Problem details:
Everything from the line containing "obtain ⟨bs', hb', hf⟩ := pvChain_take bs hall" to the end of the material, both ends included, should be repeated exactly; please give only those lines.
━━ Data records
-- prefix push-back through one replace pass
lemma pvRepl_prefix_back (k r : List Char) :
    ∀ (u x : List Char), x ≠ [] → x <+: pvRepl k r u →
      x <+: u ∨ ∃ j, j < x.length ∧ (x.take j ++ k) <+: u
  | [], x, hx, h => by
    rw [pvRepl_nil] at h
    exact absurd (List.prefix_nil.mp h) hx
  | c :: t, x, hx, h => by
    by_cases hpre : k.isPrefixOf (c :: t)
    · refine Or.inr ⟨0, ?_, ?_⟩
      · cases x with
        | nil => exact absurd rfl hx
        | cons a b => simp
      · simpa using List.isPrefixOf_iff_prefix.mp hpre
    · rw [pvRepl_cons, if_neg hpre] at h
      cases x with
      | nil => exact absurd rfl hx
      | cons a x' =>
        rw [List.cons_prefix_cons] at h
        obtain ⟨rfl, h'⟩ := h
        by_cases hx' : x' = []
        · subst hx'
          exact Or.inl (by simp)
        · rcases pvRepl_prefix_back k r t x' hx' h' with h1 | ⟨j, hj, hp⟩
          · exact Or.inl (List.cons_prefix_cons.mpr ⟨rfl, h1⟩)
          · refine Or.inr ⟨j + 1, by simp; omega, ?_⟩
            rw [List.take_succ_cons, List.cons_append]
            exact List.cons_prefix_cons.mpr ⟨rfl, hp⟩

lemma pvRepl_append (k r : List Char) : ∀ (a w : List Char),
    (∀ d, d < a.length → ¬ k <+: (a.drop d ++ w)) →
    pvRepl k r (a ++ w) = a ++ pvRepl k r w
  | [], w, _ => by simp
  | c :: a, w, h => by
    have h0 : ¬ k.isPrefixOf (c :: (a ++ w)) := by
      intro hc
      exact h 0 (by simp) (by simpa using List.isPrefixOf_iff_prefix.mp hc)
    rw [List.cons_append, pvRepl_cons, if_neg h0,
        pvRepl_append k r a w (fun d hd => h (d+1) (by simp; omega))]
    simp

lemma pvRepl_head (k r w : List Char) (hk : k ≠ []) :
    pvRepl k r (k ++ w) = r ++ pvRepl k r w := by
  cases k with
  | nil => exact absurd rfl hk
  | cons c k' =>
    rw [List.cons_append, pvRepl_cons,
        if_pos (List.isPrefixOf_iff_prefix.mpr (by exact ⟨w, by simp⟩))]
    congr 2
    simp

def pvBlockOK (b : List Char) : Prop := ∃ k ∈ pvKeyStrs, ∃ l, 1 ≤ l ∧ l ≤ k.length ∧ b = k.take l
def pvChainOK (bs : List (List Char)) : Prop :=
  (∀ b ∈ bs, pvBlockOK b) ∧ ∃ k ∈ pvKeyStrs, bs.getLast? = some k
def pvShape (x p : List Char) : Prop :=
  p = x ∨ ∃ j bs, j < x.length ∧ pvChainOK bs ∧ p = x.take j ++ bs.flatten

lemma pvKeys_ne_nil : ∀ k ∈ pvKeyStrs, k ≠ [] := by decide

lemma pvKeys_noinfix : ∀ k₁ ∈ pvKeyStrs, ∀ k₂ ∈ pvKeyStrs, k₁ ≠ k₂ → ¬ k₁ <:+: k₂ := by decide

lemma pvKeys_nodup : (pvPairs.map (·.1)).Nodup := by decide

lemma pvAllKeys : ∀ p ∈ pvPairs, p.1 ∈ pvKeyStrs := fun p hp => List.mem_map.mpr ⟨p, hp, rfl⟩

lemma pvHaz_mem {k₁ k₂ : List Char} (h₁ : k₁ ∈ pvKeyStrs) (h₂ : k₂ ∈ pvKeyStrs)
    {l : Nat} (hl1 : 1 ≤ l) (hl2 : l ≤ k₁.length) : (k₁.take l ++ k₂) ∈ pvHazards := by
  unfold pvHazards
  rw [List.mem_flatMap]
  refine ⟨k₁, h₁, ?_⟩
  rw [List.mem_flatMap]
  exact ⟨l, List.mem_range'_1.mpr ⟨hl1, by omega⟩, List.mem_map.mpr ⟨k₂, h₂, rfl⟩⟩

lemma pvChain_haz : ∀ (bs : List (List Char)), pvChainOK bs → 2 ≤ bs.length →
    ∃ h' ∈ pvHazards, h' <:+: bs.flatten
  | [], ⟨_, k, _, hlast⟩, _ => by simp at hlast
  | [b], _, h2 => by simp at h2
  | b :: b2 :: bs2, ⟨hall, k, hkmem, hlast⟩, _ => by
    cases bs2 with
    | nil =>
      have hb2 : b2 = k := by simpa using hlast
      subst hb2
      obtain ⟨k0, hk0, l, hl1, hl2, hb⟩ := hall b (by simp)
      subst hb
      refine ⟨k0.take l ++ b2, pvHaz_mem hk0 hkmem hl1 hl2, ?_⟩
      simp
    | cons b3 bs3 =>
      obtain ⟨h', hm, hinf⟩ := pvChain_haz (b2 :: b3 :: bs3)
        ⟨fun y hy => hall y (List.mem_cons_of_mem _ hy), k, hkmem,
          by simpa [List.getLast?_cons_cons] using hlast⟩ (by simp)
      refine ⟨h', hm, ?_⟩
      rw [List.flatten_cons]
      exact hinf.trans (List.suffix_append _ _).isInfix

lemma pvChain_take : ∀ (bs : List (List Char)), (∀ b ∈ bs, pvBlockOK b) → ∀ (n : Nat),
    ∃ bs' : List (List Char), (∀ b ∈ bs', pvBlockOK b) ∧ bs'.flatten = bs.flatten.take n
  | [], _, n => ⟨[], by simp, by simp⟩
  | b :: bs, hb, n => by
    by_cases hn : n ≤ b.length
    · by_cases h0 : n = 0
      · exact ⟨[], by simp, by simp [h0]⟩
      · obtain ⟨k0, hk0, l, hl1, hl2, hbe⟩ := hb b (by simp)
        refine ⟨[b.take n], ?_, ?_⟩
        · intro y hy
          simp only [List.mem_singleton] at hy
          subst hy
          refine ⟨k0, hk0, n, by omega, ?_, ?_⟩
          · have : b.length = min l k0.length := by rw [hbe]; simp
            omega
          · rw [hbe, List.take_take, min_eq_left (by
              have : b.length = min l k0.length := by rw [hbe]; simp
              omega)]
        · rw [List.flatten_cons, List.flatten_cons, List.take_append_of_le_length hn]
          simp
    · obtain ⟨bs', hb', hf⟩ := pvChain_take bs (fun y hy => hb y (List.mem_cons_of_mem _ hy)) (n - b.length)
      refine ⟨b :: bs', fun y hy => ?_, ?_⟩
      · rcases List.mem_cons.mp hy with rfl | hy2
        · exact hb _ (by simp)
        · exact hb' y hy2
      · rw [List.flatten_cons, List.flatten_cons, hf, List.take_append,
            List.take_of_length_le (l := b) (by omega)]

lemma pvShape_closed (k r x p v : List Char) (hk : k ∈ pvKeyStrs) (hx : x ≠ [])
    (hs : pvShape x p) (hp : p <+: pvRepl k r v) :
    ∃ p', pvShape x p' ∧ p' <+: v := by
  have hkblock : pvBlockOK k := by
    refine ⟨k, hk, k.length, ?_, le_rfl, by simp⟩
    have := pvKeys_ne_nil k hk
    cases k with
    | nil => exact absurd rfl this
    | cons a b => simp
  have hpne : p ≠ [] := by
    rcases hs with rfl | ⟨j, bs, hj, ⟨hall, k', hk', hlast⟩, rfl⟩
    · exact hx
    · have hk'bs : k' ∈ bs := List.mem_of_getLast? hlast
      have hk'ne : k' ≠ [] := pvKeys_ne_nil k' hk'
      intro hcontra
      rw [List.append_eq_nil_iff] at hcontra
      exact hk'ne (List.flatten_eq_nil_iff.mp hcontra.2 _ hk'bs)
  rcases pvRepl_prefix_back k r v p hpne hp with h1 | ⟨j', hj', hpk⟩
  · exact ⟨p, hs, h1⟩
  · refine ⟨p.take j' ++ k, ?_, hpk⟩
    rcases hs with rfl | ⟨j, bs, hj, ⟨hall, kl, hkl, hlast⟩, rfl⟩
    · exact Or.inr ⟨j', [k], hj', ⟨by simpa using hkblock, k, hk, rfl⟩, by simp⟩
    · have hlenxj : (x.take j).length = j := by simp; omega
      by_cases hcase : j' ≤ j
      · refine Or.inr ⟨j', [k], lt_of_le_of_lt hcase hj, ⟨by simpa using hkblock, k, hk, rfl⟩, ?_⟩
        rw [List.take_append, List.take_take, min_eq_left hcase, hlenxj,
            Nat.sub_eq_zero_of_le hcase]
        simp
      · rw [not_le] at hcase
        obtain ⟨bs', hb', hf⟩ := pvChain_take bs hall (j' - j)
        refine Or.inr ⟨j, bs' ++ [k], hj, ⟨?_, k, hk, by simp⟩, ?_⟩
        · intro b hb
          rcases List.mem_append.mp hb with h | h
          · exact hb' b h
          · rw [List.mem_singleton.mp h]
            exact hkblock
        · rw [List.flatten_append, List.take_append,
              List.take_of_length_le (l := x.take j) (by rw [hlenxj]; omega), hlenxj, ← hf]
          simp [List.append_assoc]

def pvApply (ps : List (List Char × List Char)) (s : List Char) : List Char :=
  ps.foldl (fun s p => pvRepl p.1 p.2 s) s

lemma pvApply_concat (ps : List (List Char × List Char)) (q : List Char × List Char)
    (s : List Char) : pvApply (ps ++ [q]) s = pvRepl q.1 q.2 (pvApply ps s) := by
  simp [pvApply, List.foldl_append]

lemma pvApply_nil : ∀ (ps : List (List Char × List Char)), pvApply ps [] = []
  | [] => rfl
  | p :: ps => by
    show pvApply ps (pvRepl p.1 p.2 []) = []
    rw [pvRepl_nil]
    exact pvApply_nil ps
━━━━
Task result:
        obtain ⟨bs', hb', hf⟩ := pvChain_take bs hall (j' - j)
        refine Or.inr ⟨j, bs' ++ [k], hj, ⟨?_, k, hk, by simp⟩, ?_⟩
        · intro b hb
          rcases List.mem_append.mp hb with h | h
          · exact hb' b h
          · rw [List.mem_singleton.mp h]
            exact hkblock
        · rw [List.flatten_append, List.take_append,
              List.take_of_length_le (l := x.take j) (by rw [hlenxj]; omega), hlenxj, ← hf]
          simp [List.append_assoc]

def pvApply (ps : List (List Char × List Char)) (s : List Char) : List Char :=
  ps.foldl (fun s p => pvRepl p.1 p.2 s) s

lemma pvApply_concat (ps : List (List Char × List Char)) (q : List Char × List Char)
    (s : List Char) : pvApply (ps ++ [q]) s = pvRepl q.1 q.2 (pvApply ps s) := by
  simp [pvApply, List.foldl_append]

lemma pvApply_nil : ∀ (ps : List (List Char × List Char)), pvApply ps [] = []
  | [] => rfl
  | p :: ps => by
    show pvApply ps (pvRepl p.1 p.2 []) = []
    rw [pvRepl_nil]
    exact pvApply_nil ps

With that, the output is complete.